Enfin, il existe aussi des langues où des marqueurs définis apparaissent avec des démonstratifs. Dans l'exemple suédois en (1a) ci-dessous, grisen a l'air de comprendre un article défini post-posé, -en. En (1b), on voit que ce marqueur apparaît dans le même syntagme nominal qu'un démonstratif devant le nom. Cependant, les marqueurs de définitude y sont alors plus similaires à des marques d'accord qu'à des articles (Embick & Noyer 2001:581).

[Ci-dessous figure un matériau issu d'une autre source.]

-- pv_equiv track=rewrite | github.com/c4-lab/BLF-rohan-work | src/CleanedData.py | removeHashTags
-- ===== SOURCE A (Python) =====
-- def removeHashTags(text):
--     div = text.split("#")
--     endExists = True
--     i = len(div)-1
--     while i>=0 and endExists:
--         if len(div[i].strip().split(" "))  == 1:
--             div.pop(i)
--             i-=1
--         else:
--             endExists = False
--
--     return " ".join(div).strip()
-- ===== SOURCE B (Python) =====
-- def removeHashTags(text):
--     div = text.split("#")
--     cut = 0
--     for i, seg in enumerate(div):
--         if len(seg.strip().split(" ")) != 1:
--             cut = i + 1
--     return " ".join(div[:cut]).strip()
-- ===== Notes on version B (the rewrite author's own statement) =====
-- stated objective: alternative
-- what changed: Replaces A's backwards while-loop that pops single-word segments off the end of the hash-split segment list by a single forward scan that records the cut index just past the last multi-word segment and joins that prefix.
import Mathlib
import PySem

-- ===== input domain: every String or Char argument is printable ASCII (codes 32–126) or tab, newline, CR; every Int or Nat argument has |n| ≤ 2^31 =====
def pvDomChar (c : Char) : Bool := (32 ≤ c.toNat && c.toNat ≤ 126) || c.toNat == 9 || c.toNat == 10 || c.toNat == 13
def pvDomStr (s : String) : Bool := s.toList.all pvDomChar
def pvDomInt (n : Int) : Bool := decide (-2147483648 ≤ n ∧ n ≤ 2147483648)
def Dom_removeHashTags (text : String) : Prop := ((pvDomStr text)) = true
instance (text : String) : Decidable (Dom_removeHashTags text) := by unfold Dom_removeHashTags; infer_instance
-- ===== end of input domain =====

-- B replaces A's backwards tail-popping while-loop by a single forward scan that records
-- the cut point after the last multi-word segment and joins the prefix (alternative decomposition).

-- segment test shared by both sources: len(seg.strip().split(" ")) == 1
def pvSingle (s : String) : Bool :=
  ((PySem.Str.split? (PySem.Str.strip s) " ").getD []).length == 1

-- ===== PORT A =====
-- A's while-loop: i runs downwards, popping div[i] while it is single-word.
def pvALoop (div : List String) (i : Int) : List String :=
  if _h : 0 ≤ i then
    match PySem.List.pyGet? div i with
    | some seg =>
        if pvSingle seg then
          pvALoop (((PySem.List.pop? div i).map Prod.snd).getD div) (i - 1)
        else div          -- endExists = False: loop exits with div unchanged
    | none => div         -- unreachable: i is always the last index
  else div
termination_by (i + 1).toNat
decreasing_by omega

def removeHashTags (text : String) : String :=
  let div := (PySem.Str.split? text "#").getD []
  PySem.Str.strip (PySem.Str.join " " (pvALoop div ((div.length : Int) - 1)))

-- ===== PORT B =====
def removeHashTags_alt (text : String) : String :=
  let div := (PySem.Str.split? text "#").getD []
  let cut : Int := (PySem.List.enumerate div 0).foldl
      (fun (cut : Int) (p : Int × String) => if pvSingle p.2 then cut else p.1 + 1) 0
  PySem.Str.strip (PySem.Str.join " " (PySem.List.slice div none (some cut)))

-- ===== PRECONDITION & SPEC =====
def Spec_removeHashTags (text : String) (out : String) : Prop := out = removeHashTags_alt text
instance (text : String) (out : String) : Decidable (Spec_removeHashTags text out) := by unfold Spec_removeHashTags; infer_instance

-- ===== CLAIM (what is proved, stated in full; the proofs are below) =====
def Claim_equal_removeHashTags : Prop := ∀ (text : String), Dom_removeHashTags text → Spec_removeHashTags text (removeHashTags text)

-- ===== LEMMAS AND PROOFS =====

-- cut after appending one segment
theorem cutB_append (div : List String) (x : String) :
    (PySem.List.enumerate (div ++ [x]) 0).foldl
      (fun (cut : Int) (p : Int × String) => if pvSingle p.2 then cut else p.1 + 1) 0
    = if pvSingle x then
        (PySem.List.enumerate div 0).foldl (fun (cut : Int) (p : Int × String) => if pvSingle p.2 then cut else p.1 + 1) 0
      else (div.length : Int) + 1 := by
  rw [PySem.List.enumerate_append, List.foldl_append]
  simp [PySem.List.enumerate]

theorem cutB_bounds (div : List String) :
    0 ≤ (PySem.List.enumerate div 0).foldl
        (fun (cut : Int) (p : Int × String) => if pvSingle p.2 then cut else p.1 + 1) 0
    ∧ (PySem.List.enumerate div 0).foldl
        (fun (cut : Int) (p : Int × String) => if pvSingle p.2 then cut else p.1 + 1) 0 ≤ (div.length : Int) := by
  induction div using List.reverseRecOn with
  | nil => simp [PySem.List.enumerate]
  | append_singleton div x ih =>
      rw [cutB_append]
      split_ifs <;> simp <;> omega

theorem aLoop_eq_take (div : List String) :
    pvALoop div ((div.length : Int) - 1)
    = List.take ((PySem.List.enumerate div 0).foldl
        (fun (cut : Int) (p : Int × String) => if pvSingle p.2 then cut else p.1 + 1) 0).toNat div := by
  induction div using List.reverseRecOn with
  | nil => simp [pvALoop, PySem.List.enumerate]
  | append_singleton div x ih =>
      rw [cutB_append]
      have hlen : ((div ++ [x]).length : Int) - 1 = (div.length : Int) := by simp
      rw [hlen, pvALoop]
      have hget : PySem.List.pyGet? (div ++ [x]) (div.length : Int) = some x := by
        simp
      rw [dif_pos (by positivity)]
      rw [hget]
      by_cases hx : pvSingle x
      · have hpop : PySem.List.pop? (div ++ [x]) (div.length : Int)
            = some ((div ++ [x])[div.length], (div ++ [x]).eraseIdx div.length) := by
          exact PySem.List.pop?_natCast _ _ (by simp)
        rw [if_pos hx, hpop]
        simp only [Option.map_some, Option.getD_some]
        have herase : (div ++ [x]).eraseIdx div.length = div := by
          simp [List.eraseIdx_append_of_length_le (le_refl _)]
        rw [herase, if_pos hx, ih]
        have := cutB_bounds div
        rw [List.take_append_of_le_length]
        omega
      · have htn : ((div.length : Int) + 1).toNat = div.length + 1 := by omega
        simp [hx, htn, List.take_append]
  
-- ===== VERDICT (by name: the statement is the Claim_ definition above) =====
theorem removeHashTags_spec : Claim_equal_removeHashTags := by
  intro text _
  unfold Spec_removeHashTags removeHashTags removeHashTags_alt
  simp only
  rw [aLoop_eq_take]
  congr 1
  have h := cutB_bounds ((PySem.Str.split? text "#").getD [])
  rw [PySem.List.slice_to _ h.1]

(1)a. Gris-en med lång svans grymtade.
cochon-défini avec longue queue grogna
'Le cochon à la longue queue grogna'
b. den gamla mus-en
le vieille souris-défini
'la vieille souris, cette vieille souris'
Suédois, Embick & Noyer (2001:580)


Terminologie

Les pronoms démonstratifs sont désignés en breton par le terme:

- raganv diskouez, (Chalm 2008).
- (adj. -diskouezañ), (Chalm 2008)

Bibliographie

littérature théorique

  • Arnodova, Olga. 1998. 'Demonstratives and the structure of the Bulgarian DP', Papers from the second conference on Formal Approaches to the South Slavic Languages, 1-32; Trondheim Working Papers in Linguistics, University of Trondheim.
  • Embick, D. & R. Noyer 2001. 'Movement Operations after Syntax', Linguistic Inquiry 32:4, 555–595.

sur le breton

  • Pennaod, Goulven. 1969. 'Diwar-benn ar raganvioù-gour 3e un. gourel ha nepreizh ha raganvioù-diskouezañ zo.', Preder Kaier 123-124.
  • Urien, Jean-Yves. 1992. 'Le démonstratif dans la syntaxe du nom en breton', Roazhon 2 : Klask 2 :105-129.